Ma parliamo anche di Astrid Stavro, designer italo-spagnola, anch’essa membro AGI del quale attualmente è segretario generale. Designer pluripremiata, fonda la Atlas a Palma de Mallorca e New York lavorando, tra gli altri per: Phaidon, Camper, IBM, BMW, Random Houdìse Mondadori, Laurence King, Museo National Centro de Arte Reina Sofia, Mirò Foundation, Lars Müller Publishers e il Design Museum di Barcellona. Astrid Stavro ha accumulato oltre 300 premi in importanti concorsi internazionali di design, tra i quali la Graphite Pencil alla D&AD quale migliore agenzia internazionale del 2015, scrive per numerose riviste internazionali di design e attualmente è direttore creativo e redattore della rivista Elephant. Designer leader dell’AIGA di New York, Graphic designer Master, membro della Società Internazionale di progettisti grafici (ISTD) e membro del Consiglio ADG (Associazione Spagnola dei Progettisti Grafici).

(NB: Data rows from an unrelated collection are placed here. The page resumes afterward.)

def collapse_name (mono_seq : String) (mono_mp : List (String × Int)) (hor : List Int) (hor_id : Int) : String :=
  let mono_lst := PySem.Chars.splitOn mono_seq.toList [',']
  if mono_lst.length = 1 then String.ofList (pvSingle (mono_lst.getD 0 []))
  else
    let look := pvLook mono_mp
    let st0 : List Char × Int × Int :=
      ([], look (PySem.List.pyGetD mono_lst 0 []), look (PySem.List.pyGetD mono_lst 0 []))
    let st := (PySem.List.pyRange 1 (mono_lst.length : Int) 1).foldl
      (fun st i => pvStepA st (look (PySem.List.pyGetD mono_lst (i - 1) []))
                            (look (PySem.List.pyGetD mono_lst i []))) st0
    let res := if st.2.2 ≥ st.2.1 ∨ (st.2.1 < 0 ∧ st.2.2 ≤ st.2.1)
               then st.1 ++ pvEmit st.2.1 st.2.2
               else st.1 ++ PySem.Int.toChars st.2.1
    String.ofList (pvTail res st.2.1 st.2.2 (mono_lst.length : Int) hor hor_id)

-- ===== PORT B =====

-- B's grouping step: extend the last run or open a new one
def pvStepB (gs : List (Int × Int)) (v : Int) : List (Int × Int) :=
  match gs.getLast? with
  | some (s0, e0) => if v = e0 + 1 then gs.dropLast ++ [(s0, v)] else gs ++ [(v, v)]
  | none => [(v, v)]

def collapse_name_alt (mono_seq : String) (mono_mp : List (String × Int)) (hor : List Int) (hor_id : Int) : String :=
  let mono_lst := PySem.Chars.splitOn mono_seq.toList [',']
  if mono_lst.length = 1 then String.ofList (pvSingle (mono_lst.getD 0 []))
  else
    let idx := mono_lst.map (pvLook mono_mp)
    let groups := idx.foldl pvStepB []
    let res := PySem.Chars.join [','] (groups.map (fun p => pvEmit p.1 p.2))
    let se := PySem.List.pyGetD groups (-1) (0, 0)
    String.ofList (pvTail res se.1 se.2 (mono_lst.length : Int) hor hor_id)

-- ===== PRECONDITION & SPEC =====

-- Pre_ excludes exactly the inputs where the Python A raises: IndexError when the (single)
-- monomer has fewer than 2 characters, KeyError when some monomer is missing from mono_mp,
-- IndexError when hor has fewer than 2 entries (mono_lst is never empty: split never returns []).
def Pre_collapse_name (mono_seq : String) (mono_mp : List (String × Int)) (hor : List Int) (hor_id : Int) : Prop :=
  PySem.Chars.splitOn mono_seq.toList [','] ≠ [] ∧
  ((PySem.Chars.splitOn mono_seq.toList [',']).length = 1 →
      2 ≤ ((PySem.Chars.splitOn mono_seq.toList [',']).getD 0 []).length) ∧
  ((PySem.Chars.splitOn mono_seq.toList [',']).length ≠ 1 →
      (∀ m ∈ PySem.Chars.splitOn mono_seq.toList [','],
        ((PySem.Dict.mk (mono_mp.map (fun p => (p.1.toList, p.2)))).get? m).isSome) ∧
      2 ≤ hor.length)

Due presenze di indiscussa autorevolezza, quindi che, nei tre giorni fitti di valutazione, ha impresso un metodo di lavoro severo e attento attraverso il quale ogni progetto pervenuto è stato discusso, analizzato e valutato non solo per la sua forza comunicativa ma anche per la sua capacità di aderire alle istanze dell’Ateneo e alle indicazioni evidenziate nel brief.
Il progetto premiato si è rivelato essere, a chiusura della graduatoria, e ad apertura delle buste, a firma di Dario Curatolo, architetto e designer che vive e lavora a Roma, già membro del comitato scientifico della Triennale di Milano e membro del direttivo ADI.
Un sistema aperto
Entrambi i giurati, insieme agli altri membri della giuria –Patrizia Ranzo, decano di design, Cinzia Ferrara Presidente Aiap e Giuseppe Paolisso quale rappresentante istituzionale dell’Ateneo, hanno valutato il progetto premiato per la capacità di essere un sistema aperto, gestibile sul doppio registro – istituzionale e colloquiale – richiesto dal bando e anche, per il suo carattere da un lato assertivo - la base solida costituita dal simbolo “V” sintesi della “U” ripresa dalla scrittura epigrafica latina e dalla “V” di Vanvitelli, compenetrate in un unico segno distintivo espressione del passato e del futuro dell’istituzione, e dall’altro lato, incredibilmente aperto, in grado non solo di accogliere le differenti anime dei saperi scientifici presenti nei vari dipartimenti, ma anche rappresentare un tessuto, connesso e variabile, in grado di costruire elementi narrativi a carattere dinamico, riaffermati e ricreati continuamente.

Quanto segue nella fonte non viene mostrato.